January 27th, 2008, 12:32pm by Geoff

GameSetWatch brings up the interesting question of how to pay gaming journalists (I’ll forgo the use of “incent,” which is an abomination of the language).  The discussion is predicated on a recent Gawker memo, which informs writers that they will be paid in a combination of salary plus bonus based on the number of pageviews they receive. 

GSW rightly points out that this payment method might encourage sensationalization of news stories, although I’d also be concerned about the incentives to write stories aimed only at the largest gaming demographics (do we really want a site consisting of nothing but shooter posts?).  But that said, I’d actually suggest that this is probably the most reasonable compromise between editorial freedom and site revenue enhancement.  Salary-only payment schemes are all well and good, but I’m sure journalists would love the opportunity to make more money and site owners need traffic to survive.  Assuming that the base salary is reasonable, it seems eminently sensible to pay people for writing posts that others want to read.

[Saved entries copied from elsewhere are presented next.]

-- pv_equiv track=rewrite | github.com/SandersWifeBernie/Burger-Flipping-Simulator- | burgee/affinityCalculator.py | getGrumpyAffinity
-- ===== SOURCE A (Python) =====
-- def getGrumpyAffinity(food):
--     affinity = 0
--     for item in food:
--         item = item.lower()
--         if "lettuce" in item:
--             affinity = affinity - 10
--         elif "tomato" in item:
--             affinity = affinity - 20
--         elif "mustard" in item:
--             affinity = affinity + 5
--         elif "fancy mustard" in item:
--             affinity = affinity - 25
--         elif "ketchup" in item:
--             affinity = affinity + 15
--         elif "cheese" in item:
--             affinity = affinity + 15
--         elif "beef patty" in item:
--             affinity = affinity + 30
--         elif "buns" in item:
--             affinity = affinity + 15
--         elif "onions" in item:
--             affinity = affinity - 30
--         elif "turkey patty" in item:
--             affinity = affinity + 15
--         elif "hot sauce" in item:
--             affinity = affinity + 20
--         elif "bacon" in item:
--             affinity = affinity + 30
--         elif "pickles" in item:
--             affinity = affinity - 5
--         elif "mayo" in item:
--             affinity = affinity - 15
--         elif "relish" in item:
--             affinity = affinity - 15
--     return affinity
-- ===== SOURCE B (Python) =====
-- # B: staged passes — outer loop over the ingredient table, counting and removing
-- # matching items from a shrinking remaining list (first-match preserved by removal).
-- _TABLE = [
--     ("lettuce", -10), ("tomato", -20), ("mustard", 5), ("fancy mustard", -25),
--     ("ketchup", 15), ("cheese", 15), ("beef patty", 30), ("buns", 15),
--     ("onions", -30), ("turkey patty", 15), ("hot sauce", 20), ("bacon", 30),
--     ("pickles", -5), ("mayo", -15), ("relish", -15),
-- ]
--
-- def getGrumpyAffinity(food):
--     remaining = [item.lower() for item in food]
--     total = 0
--     for sub, delta in _TABLE:
--         total += delta * sum(1 for it in remaining if sub in it)
--         remaining = [it for it in remaining if sub not in it]
--     return total
-- ===== Notes on version B (the rewrite author's own statement) =====
-- stated objective: alternative
-- what changed: Inverts the loop nesting: instead of a single pass over items with a 15-branch elif chain, B makes one staged pass per (substring, delta) table entry, adding delta times the count of matching items and filtering them out of a shrinking remaining list, which preserves A's first-match order (the fancy-mustard entry stays unreachable).
import Mathlib
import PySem

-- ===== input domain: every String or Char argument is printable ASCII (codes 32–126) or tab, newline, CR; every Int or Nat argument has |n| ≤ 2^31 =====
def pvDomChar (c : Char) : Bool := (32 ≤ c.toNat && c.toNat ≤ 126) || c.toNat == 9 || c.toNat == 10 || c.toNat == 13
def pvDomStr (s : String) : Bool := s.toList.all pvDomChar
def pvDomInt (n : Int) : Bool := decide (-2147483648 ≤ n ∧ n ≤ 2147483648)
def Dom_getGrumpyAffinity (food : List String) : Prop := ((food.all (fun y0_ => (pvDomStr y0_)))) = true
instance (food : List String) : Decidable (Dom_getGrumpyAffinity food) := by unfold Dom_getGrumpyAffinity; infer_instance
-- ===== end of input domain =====

-- B inverts the loop nesting: staged passes over a (substring, delta) table filtering a shrinking remaining list (alternative decomposition, same cost).


-- ===== PORT A =====
def getGrumpyAffinity (food : List String) : Int :=
  food.foldl (fun affinity item0 =>
    let item := PySem.Str.lower item0
    if PySem.Str.isIn "lettuce" item then affinity - 10
    else if PySem.Str.isIn "tomato" item then affinity - 20
    else if PySem.Str.isIn "mustard" item then affinity + 5
    else if PySem.Str.isIn "fancy mustard" item then affinity - 25
    else if PySem.Str.isIn "ketchup" item then affinity + 15
    else if PySem.Str.isIn "cheese" item then affinity + 15
    else if PySem.Str.isIn "beef patty" item then affinity + 30
    else if PySem.Str.isIn "buns" item then affinity + 15
    else if PySem.Str.isIn "onions" item then affinity - 30
    else if PySem.Str.isIn "turkey patty" item then affinity + 15
    else if PySem.Str.isIn "hot sauce" item then affinity + 20
    else if PySem.Str.isIn "bacon" item then affinity + 30
    else if PySem.Str.isIn "pickles" item then affinity - 5
    else if PySem.Str.isIn "mayo" item then affinity - 15
    else if PySem.Str.isIn "relish" item then affinity - 15
    else affinity) 0

-- ===== PORT B =====
def pvTable : List (String × Int) :=
  [("lettuce", -10), ("tomato", -20), ("mustard", 5), ("fancy mustard", -25),
   ("ketchup", 15), ("cheese", 15), ("beef patty", 30), ("buns", 15),
   ("onions", -30), ("turkey patty", 15), ("hot sauce", 20), ("bacon", 30),
   ("pickles", -5), ("mayo", -15), ("relish", -15)]

-- staged passes: for each table entry, add delta * (# matching remaining items), then drop them
def getGrumpyAffinity_alt (food : List String) : Int :=
  (pvTable.foldl (fun (st : Int × List String) p =>
      (st.1 + p.2 * ((st.2.filter (fun it => PySem.Str.isIn p.1 it)).length : Int),
       st.2.filter (fun it => ! PySem.Str.isIn p.1 it)))
    (0, food.map (fun item => PySem.Str.lower item))).1

-- ===== PRECONDITION & SPEC =====
def Spec_getGrumpyAffinity (food : List String) (out : Int) : Prop := out = getGrumpyAffinity_alt food
instance (food : List String) (out : Int) : Decidable (Spec_getGrumpyAffinity food out) := by unfold Spec_getGrumpyAffinity; infer_instance

-- ===== CLAIM (what is proved, stated in full; the proofs are below) =====
def Claim_equal_getGrumpyAffinity : Prop := ∀ (food : List String), Dom_getGrumpyAffinity food → Spec_getGrumpyAffinity food (getGrumpyAffinity food)

-- ===== LEMMAS AND PROOFS =====

-- first-match delta of an item against a table
def pvLookup (tbl : List (String × Int)) (item : String) : Int :=
  match tbl with
  | [] => 0
  | (s, d) :: rest => if PySem.Str.isIn s item then d else pvLookup rest item

theorem pvSum_if (p : String → Bool) (d : Int) (h : String → Int) (l : List String) :
    (l.map (fun it => if p it then d else h it)).sum =
      d * ((l.filter p).length : Int) + ((l.filter (fun it => ! p it)).map h).sum := by
  induction l with
  | nil => simp
  | cons x xs ih =>
    by_cases hx : p x
    · simp [hx, ih]; ring
    · simp [hx, ih]; ring

theorem pvFold_table (tbl : List (String × Int)) (t : Int) (rem : List String) :
    (tbl.foldl (fun (st : Int × List String) p =>
        (st.1 + p.2 * ((st.2.filter (fun it => PySem.Str.isIn p.1 it)).length : Int),
         st.2.filter (fun it => ! PySem.Str.isIn p.1 it))) (t, rem)).1 =
      t + (rem.map (pvLookup tbl)).sum := by
  induction tbl generalizing t rem with
  | nil => simp [pvLookup]
  | cons p rest ih =>
    obtain ⟨s, d⟩ := p
    simp only [List.foldl_cons, ih]
    have hmap : rem.map (pvLookup ((s, d) :: rest)) =
        rem.map (fun it => if PySem.Str.isIn s it then d else pvLookup rest it) :=
      List.map_congr_left (fun it _ => by simp [pvLookup])
    rw [hmap, pvSum_if]
    ring

set_option maxHeartbeats 1000000 in
theorem pvChain (affinity : Int) (b1 b2 b3 b4 b5 b6 b7 b8 b9 b10 b11 b12 b13 b14 b15 : Bool) :
    (if b1 then affinity - 10
    else if b2 then affinity - 20
    else if b3 then affinity + 5
    else if b4 then affinity - 25
    else if b5 then affinity + 15
    else if b6 then affinity + 15
    else if b7 then affinity + 30
    else if b8 then affinity + 15
    else if b9 then affinity - 30
    else if b10 then affinity + 15
    else if b11 then affinity + 20
    else if b12 then affinity + 30
    else if b13 then affinity - 5
    else if b14 then affinity - 15
    else if b15 then affinity - 15
    else affinity) =
    affinity + (if b1 then (-10 : Int)
    else if b2 then -20
    else if b3 then 5
    else if b4 then -25
    else if b5 then 15
    else if b6 then 15
    else if b7 then 30
    else if b8 then 15
    else if b9 then -30
    else if b10 then 15
    else if b11 then 20
    else if b12 then 30
    else if b13 then -5
    else if b14 then -15
    else if b15 then -15
    else 0) := by
  by_cases h1 : b1 = true
  · simp [h1]; omega
  · simp only [h1]
    by_cases h2 : b2 = true
    · simp [h2]; omega
    · simp only [h2]
      by_cases h3 : b3 = true
      · simp [h3]
      · simp only [h3]
        by_cases h4 : b4 = true
        · simp [h4]; omega
        · simp only [h4]
          by_cases h5 : b5 = true
          · simp [h5]
          · simp only [h5]
            by_cases h6 : b6 = true
            · simp [h6]
            · simp only [h6]
              by_cases h7 : b7 = true
              · simp [h7]
              · simp only [h7]
                by_cases h8 : b8 = true
                · simp [h8]
                · simp only [h8]
                  by_cases h9 : b9 = true
                  · simp [h9]; omega
                  · simp only [h9]
                    by_cases h10 : b10 = true
                    · simp [h10]
                    · simp only [h10]
                      by_cases h11 : b11 = true
                      · simp [h11]
                      · simp only [h11]
                        by_cases h12 : b12 = true
                        · simp [h12]
                        · simp only [h12]
                          by_cases h13 : b13 = true
                          · simp [h13]; omega
                          · simp only [h13]
                            by_cases h14 : b14 = true
                            · simp [h14]; omega
                            · simp only [h14]
                              by_cases h15 : b15 = true
                              · simp [h15]; omega
                              · simp only [h15]
                                simp

theorem pvLookup_table (item : String) :
    pvLookup pvTable item =
    (if PySem.Str.isIn "lettuce" item then (-10 : Int)
    else if PySem.Str.isIn "tomato" item then -20
    else if PySem.Str.isIn "mustard" item then 5
    else if PySem.Str.isIn "fancy mustard" item then -25
    else if PySem.Str.isIn "ketchup" item then 15
    else if PySem.Str.isIn "cheese" item then 15
    else if PySem.Str.isIn "beef patty" item then 30
    else if PySem.Str.isIn "buns" item then 15
    else if PySem.Str.isIn "onions" item then -30
    else if PySem.Str.isIn "turkey patty" item then 15
    else if PySem.Str.isIn "hot sauce" item then 20
    else if PySem.Str.isIn "bacon" item then 30
    else if PySem.Str.isIn "pickles" item then -5
    else if PySem.Str.isIn "mayo" item then -15
    else if PySem.Str.isIn "relish" item then -15
    else 0) := by
  simp only [pvTable, pvLookup]

theorem pvFoldlA (acc : Int) (food : List String) :
    food.foldl (fun affinity item0 =>
      let item := PySem.Str.lower item0
      if PySem.Str.isIn "lettuce" item then affinity - 10
      else if PySem.Str.isIn "tomato" item then affinity - 20
      else if PySem.Str.isIn "mustard" item then affinity + 5
      else if PySem.Str.isIn "fancy mustard" item then affinity - 25
      else if PySem.Str.isIn "ketchup" item then affinity + 15
      else if PySem.Str.isIn "cheese" item then affinity + 15
      else if PySem.Str.isIn "beef patty" item then affinity + 30
      else if PySem.Str.isIn "buns" item then affinity + 15
      else if PySem.Str.isIn "onions" item then affinity - 30
      else if PySem.Str.isIn "turkey patty" item then affinity + 15
      else if PySem.Str.isIn "hot sauce" item then affinity + 20
      else if PySem.Str.isIn "bacon" item then affinity + 30
      else if PySem.Str.isIn "pickles" item then affinity - 5
      else if PySem.Str.isIn "mayo" item then affinity - 15
      else if PySem.Str.isIn "relish" item then affinity - 15
      else affinity) acc
      = acc + (food.map (fun x => pvLookup pvTable (PySem.Str.lower x))).sum := by
  induction food generalizing acc with
  | nil => simp
  | cons x xs ih =>
    simp only [List.foldl_cons, List.map_cons, List.sum_cons]
    rw [ih, pvLookup_table]
    rw [pvChain acc]
    ring

-- ===== VERDICT (by name: the statement is the Claim_ definition above) =====
theorem getGrumpyAffinity_spec : Claim_equal_getGrumpyAffinity := by
  intro food _
  unfold Spec_getGrumpyAffinity getGrumpyAffinity getGrumpyAffinity_alt
  rw [pvFold_table, pvFoldlA, List.map_map]
  simp [Function.comp_def]
-- ===== PORT B =====

-- the while loop of B: count consecutive matching cells from (r,c) stepping by (dr,dc)
def walkB (fuel : Nat) (m : List (List String)) (rows cols : Int) (r c dr dc : Int)
    (player : String) : Int :=
  match fuel with
  | 0 => 0
  | fuel + 1 =>
    if 0 ≤ r ∧ r < rows ∧ 0 ≤ c ∧ c < cols ∧ pvCell m r c = some player then
      1 + walkB fuel m rows cols (r + dr) (c + dc) dr dc player
    else 0

def explore_if_four_connected_alt (matrix : List (List String)) (row_idx : Int) (column_idx : Int) (player_idx : String) : Bool :=
  let rows : Int := matrix.length
  let cols : Int := (matrix.headD []).length
  if ¬ (0 ≤ row_idx ∧ row_idx < rows ∧ 0 ≤ column_idx ∧ column_idx < cols) then false
  else if pvCell matrix row_idx column_idx ≠ some player_idx then false
  else
    let fuel := matrix.length + (matrix.headD []).length + 4
    [((-1 : Int), (0 : Int)), (0, -1), (-1, -1), (-1, 1)].any (fun d =>
      -- the s ∈ (1, -1) loop, unrolled: one arm forward, one arm backward
      let count : Int := 1
          + walkB fuel matrix rows cols (row_idx + d.1) (column_idx + d.2) d.1 d.2 player_idx
          + walkB fuel matrix rows cols (row_idx - d.1) (column_idx - d.2) (-d.1) (-d.2) player_idx
      decide (4 ≤ count))

-- ===== PRECONDITION & SPEC =====
-- Pre_ excludes inputs where Python A raises: ragged matrices can hit IndexError and the
-- token "v" can make A's 'v'-marked cells re-match and recurse forever (RecursionError);
-- both are impossible when the start cell is out of bounds or does not match, so those
-- inputs stay admitted whatever the matrix shape or token.
def Pre_explore_if_four_connected (matrix : List (List String)) (row_idx : Int) (column_idx : Int) (player_idx : String) : Prop :=
  (row_idx < 0 ∨ column_idx < 0 ∨ (matrix.length : Int) ≤ row_idx ∨ ((matrix.headD []).length : Int) ≤ column_idx)
  ∨ ((pvCell matrix row_idx column_idx).isSome = true ∧ pvCell matrix row_idx column_idx ≠ some player_idx)
  ∨ ((∀ row ∈ matrix, row.length = (matrix.headD []).length) ∧ player_idx ≠ "v")
instance (matrix : List (List String)) (row_idx : Int) (column_idx : Int) (player_idx : String) : Decidable (Pre_explore_if_four_connected matrix row_idx column_idx player_idx) := by unfold Pre_explore_if_four_connected; infer_instance

def pvWitness_explore_if_four_connected : List (List String) × Int × Int × String :=
  ([["a", "a"], ["a", "b"]], 1, 1, "a")

def Spec_explore_if_four_connected (matrix : List (List String)) (row_idx : Int) (column_idx : Int) (player_idx : String) (out : Bool) : Prop := out = explore_if_four_connected_alt matrix row_idx column_idx player_idx
instance (matrix : List (List String)) (row_idx : Int) (column_idx : Int) (player_idx : String) (out : Bool) : Decidable (Spec_explore_if_four_connected matrix row_idx column_idx player_idx out) := by unfold Spec_explore_if_four_connected; infer_instance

 I don’t see much compromise to editorial freedom either.  If a journalist wants to write one mass-audience post for the additional income, there’s nothing preventing them from also writing another piece aimed at their personal niche interests.  If it fits the site’s profile, it will get published.  More to the point, it will also raise their eminence within the industry, encouraging people to further absorb their other writing and creating the kind of gaming journalist personalities that the industry largely seems to lack.